**TASK DESCRIPTION:**
Go through the following data and transcribe exactly the stretch of lines from the one holding "b4).symm.trans (e5 b5)) (by decide)" to the one holding "simpa using b5)]", both included.

══════

theorem pv_prefT (c : Char) (t : List Char) :
    ("TPI PLATES".toList).isPrefixOf (c :: t) = true → c = 'T' := by
  rw [show "TPI PLATES".toList = 'T' :: "PI PLATES".toList from rfl]
  intro h; simp [List.isPrefixOf] at h; exact h.1.symm

theorem pv_prefM (c : Char) (t : List Char) :
    ("MTI PENDING".toList).isPrefixOf (c :: t) = true → c = 'M' := by
  rw [show "MTI PENDING".toList = 'M' :: "TI PENDING".toList from rfl]
  intro h; simp [List.isPrefixOf] at h; exact h.1.symm

theorem pv_prefD (c : Char) (t : List Char) :
    ("DIV".toList).isPrefixOf (c :: t) = true → c = 'D' := by
  rw [show "DIV".toList = 'D' :: "IV".toList from rfl]
  intro h; simp [List.isPrefixOf] at h; exact h.1.symm

-- the five-way last-match-wins update, written out (definitional unfolding of the fold)
theorem pv_upd_eq (s : List Char) (r : String) :
    pvUpd s r
      = if ("DIV".toList).isPrefixOf s then "DIV"
        else if ("MTI PENDING".toList).isPrefixOf s then "MTI"
        else if ("TPI PLATES".toList).isPrefixOf s then "TPI"
        else if ("RA PLATES".toList).isPrefixOf s then "RA"
        else if ("OK PLATES".toList).isPrefixOf s then "OK"
        else r := rfl

theorem pv_acore_step (c : Char) (t : List Char) (fd : String) :
    pvAcore (c :: t) fd = pvAcore t (pvUpd (c :: t) fd) := by
  have e1 := pv_prefO c t
  have e2 := pv_prefR c t
  have e3 := pv_prefT c t
  have e4 := pv_prefM c t
  have e5 := pv_prefD c t
  have hfunL : (fun (best : String × Int) (item : String × String) =>
        let idx := PySem.Chars.rfind (c :: t) item.2.toList
        if idx > best.2 then (item.1, idx) else best)
      = (fun s itm => pvStepL s (pvG c t itm)) := by
    funext s itm
    simp only [pvStepL, pvG, pv_rfind_cons]
  have hfunR : ∀ r : String,
      (fun (best : String × Int) (item : String × String) =>
        let idx := PySem.Chars.rfind t item.2.toList
        if idx > best.2 then (item.1, idx) else best)
      = (fun s itm => pvStepR s (pvG c t itm)) := by
    intro r
    funext s itm
    simp only [pvStepR, pvG]
  have hboth : pvAcore (c :: t) fd
      = ((pvLabelsA.map (pvG c t)).foldl pvStepL (fd, (-1 : Int))).1 := by
    unfold pvAcore
    rw [hfunL, ← List.foldl_map]
  have hright : pvAcore t (pvUpd (c :: t) fd)
      = ((pvLabelsA.map (pvG c t)).foldl pvStepR (pvUpd (c :: t) fd, (-1 : Int))).1 := by
    unfold pvAcore
    rw [hfunR fd, ← List.foldl_map]
  rw [hboth, hright]
  apply pv_gen
  · intro x hx
    simp only [pvLabelsA, pvG, List.map_cons, List.map_nil] at hx
    fin_cases hx <;> exact pv_rfind_ge_neg_one _ _
  · -- at most one of the five head matches
    by_cases b1 : ("OK PLATES".toList).isPrefixOf (c :: t) = true <;>
    by_cases b2 : ("RA PLATES".toList).isPrefixOf (c :: t) = true <;>
    by_cases b3 : ("TPI PLATES".toList).isPrefixOf (c :: t) = true <;>
    by_cases b4 : ("MTI PENDING".toList).isPrefixOf (c :: t) = true <;>
    by_cases b5 : ("DIV".toList).isPrefixOf (c :: t) = true <;>
      first
        | exact absurd ((e1 b1).symm.trans (e2 b2)) (by decide)
        | exact absurd ((e1 b1).symm.trans (e3 b3)) (by decide)
        | exact absurd ((e1 b1).symm.trans (e4 b4)) (by decide)
        | exact absurd ((e1 b1).symm.trans (e5 b5)) (by decide)
        | exact absurd ((e2 b2).symm.trans (e3 b3)) (by decide)
        | exact absurd ((e2 b2).symm.trans (e4 b4)) (by decide)
        | exact absurd ((e2 b2).symm.trans (e5 b5)) (by decide)
        | exact absurd ((e3 b3).symm.trans (e4 b4)) (by decide)
        | exact absurd ((e3 b3).symm.trans (e5 b5)) (by decide)
        | exact absurd ((e4 b4).symm.trans (e5 b5)) (by decide)
        | (clear hfunL hfunR hboth hright
           simp only [pvLabelsA, pvG, List.map_cons, List.map_nil, List.countP_cons,
             List.countP_nil]
           split_ifs <;> simp_all)
  · -- establish the initial invariant
    refine Or.inr ⟨rfl, by simp, by simp, fun h => absurd h (by norm_num), ?_⟩
    by_cases hpos :
        0 ≤ PySem.Chars.rfind t ['O', 'K', ' ', 'P', 'L', 'A', 'T', 'E', 'S']
      ∨ 0 ≤ PySem.Chars.rfind t ['R', 'A', ' ', 'P', 'L', 'A', 'T', 'E', 'S']
      ∨ 0 ≤ PySem.Chars.rfind t ['T', 'P', 'I', ' ', 'P', 'L', 'A', 'T', 'E', 'S']
      ∨ 0 ≤ PySem.Chars.rfind t ['M', 'T', 'I', ' ', 'P', 'E', 'N', 'D', 'I', 'N', 'G']
      ∨ 0 ≤ PySem.Chars.rfind t ['D', 'I', 'V']
    · left
      rcases hpos with h | h | h | h | h
      · exact ⟨pvG c t ("OK", "OK PLATES"), by simp [pvLabelsA], by simpa [pvG] using h⟩
      · exact ⟨pvG c t ("RA", "RA PLATES"), by simp [pvLabelsA], by simpa [pvG] using h⟩
      · exact ⟨pvG c t ("TPI", "TPI PLATES"), by simp [pvLabelsA], by simpa [pvG] using h⟩
      · exact ⟨pvG c t ("MTI", "MTI PENDING"), by simp [pvLabelsA], by simpa [pvG] using h⟩
      · exact ⟨pvG c t ("DIV", "DIV"), by simp [pvLabelsA], by simpa [pvG] using h⟩
    · push_neg at hpos
      obtain ⟨h1, h2, h3, h4, h5⟩ := hpos
      refine Or.inr ⟨?_, ?_⟩
      · intro x hx
        simp only [pvLabelsA, pvG, List.map_cons, List.map_nil] at hx
        fin_cases hx <;> simp <;> omega
      · -- pick the unique matching pattern (if any) and compute pvUpd accordingly
        rw [pv_upd_eq]
        by_cases b5 : ("DIV".toList).isPrefixOf (c :: t) = true
        · rw [if_pos b5]
          exact Or.inl ⟨pvG c t ("DIV", "DIV"), by simp [pvLabelsA], by simpa [pvG] using b5, rfl⟩
        · rw [if_neg (by simpa using b5)]
          by_cases b4 : ("MTI PENDING".toList).isPrefixOf (c :: t) = true
          · rw [if_pos b4]
            exact Or.inl ⟨pvG c t ("MTI", "MTI PENDING"), by simp [pvLabelsA], by simpa [pvG] using b4, rfl⟩
          · rw [if_neg (by simpa using b4)]
            by_cases b3 : ("TPI PLATES".toList).isPrefixOf (c :: t) = true
            · rw [if_pos b3]
              exact Or.inl ⟨pvG c t ("TPI", "TPI PLATES"), by simp [pvLabelsA], by simpa [pvG] using b3, rfl⟩
            · rw [if_neg (by simpa using b3)]
              by_cases b2 : ("RA PLATES".toList).isPrefixOf (c :: t) = true
              · rw [if_pos b2]
                exact Or.inl ⟨pvG c t ("RA", "RA PLATES"), by simp [pvLabelsA], by simpa [pvG] using b2, rfl⟩
              · rw [if_neg (by simpa using b2)]
                by_cases b1 : ("OK PLATES".toList).isPrefixOf (c :: t) = true
                · rw [if_pos b1]
                  exact Or.inl ⟨pvG c t ("OK", "OK PLATES"), by simp [pvLabelsA], by simpa [pvG] using b1, rfl⟩
                · rw [if_neg (by simpa using b1)]
                  refine Or.inr ⟨?_, rfl⟩
                  intro x hx
                  simp only [pvLabelsA, pvG, List.map_cons, List.map_nil] at hx
                  fin_cases hx <;>
                    first
                      | exact Bool.eq_false_iff.mpr b1
                      | exact Bool.eq_false_iff.mpr b2
                      | exact Bool.eq_false_iff.mpr b3
                      | exact Bool.eq_false_iff.mpr b4
                      | exact Bool.eq_false_iff.mpr b5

══════

**EXERCISE ANSWER:**
        | exact absurd ((e4 b4).symm.trans (e5 b5)) (by decide)
        | (clear hfunL hfunR hboth hright
           simp only [pvLabelsA, pvG, List.map_cons, List.map_nil, List.countP_cons,
             List.countP_nil]
           split_ifs <;> simp_all)
  · -- establish the initial invariant
    refine Or.inr ⟨rfl, by simp, by simp, fun h => absurd h (by norm_num), ?_⟩
    by_cases hpos :
        0 ≤ PySem.Chars.rfind t ['O', 'K', ' ', 'P', 'L', 'A', 'T', 'E', 'S']
      ∨ 0 ≤ PySem.Chars.rfind t ['R', 'A', ' ', 'P', 'L', 'A', 'T', 'E', 'S']
      ∨ 0 ≤ PySem.Chars.rfind t ['T', 'P', 'I', ' ', 'P', 'L', 'A', 'T', 'E', 'S']
      ∨ 0 ≤ PySem.Chars.rfind t ['M', 'T', 'I', ' ', 'P', 'E', 'N', 'D', 'I', 'N', 'G']
      ∨ 0 ≤ PySem.Chars.rfind t ['D', 'I', 'V']
    · left
      rcases hpos with h | h | h | h | h
      · exact ⟨pvG c t ("OK", "OK PLATES"), by simp [pvLabelsA], by simpa [pvG] using h⟩
      · exact ⟨pvG c t ("RA", "RA PLATES"), by simp [pvLabelsA], by simpa [pvG] using h⟩
      · exact ⟨pvG c t ("TPI", "TPI PLATES"), by simp [pvLabelsA], by simpa [pvG] using h⟩
      · exact ⟨pvG c t ("MTI", "MTI PENDING"), by simp [pvLabelsA], by simpa [pvG] using h⟩
      · exact ⟨pvG c t ("DIV", "DIV"), by simp [pvLabelsA], by simpa [pvG] using h⟩
    · push_neg at hpos
      obtain ⟨h1, h2, h3, h4, h5⟩ := hpos
      refine Or.inr ⟨?_, ?_⟩
      · intro x hx
        simp only [pvLabelsA, pvG, List.map_cons, List.map_nil] at hx
        fin_cases hx <;> simp <;> omega
      · -- pick the unique matching pattern (if any) and compute pvUpd accordingly
        rw [pv_upd_eq]
        by_cases b5 : ("DIV".toList).isPrefixOf (c :: t) = true
        · rw [if_pos b5]
          exact Or.inl ⟨pvG c t ("DIV", "DIV"), by simp [pvLabelsA], by simpa [pvG] using b5, rfl⟩
        · rw [if_neg (by simpa using b5)]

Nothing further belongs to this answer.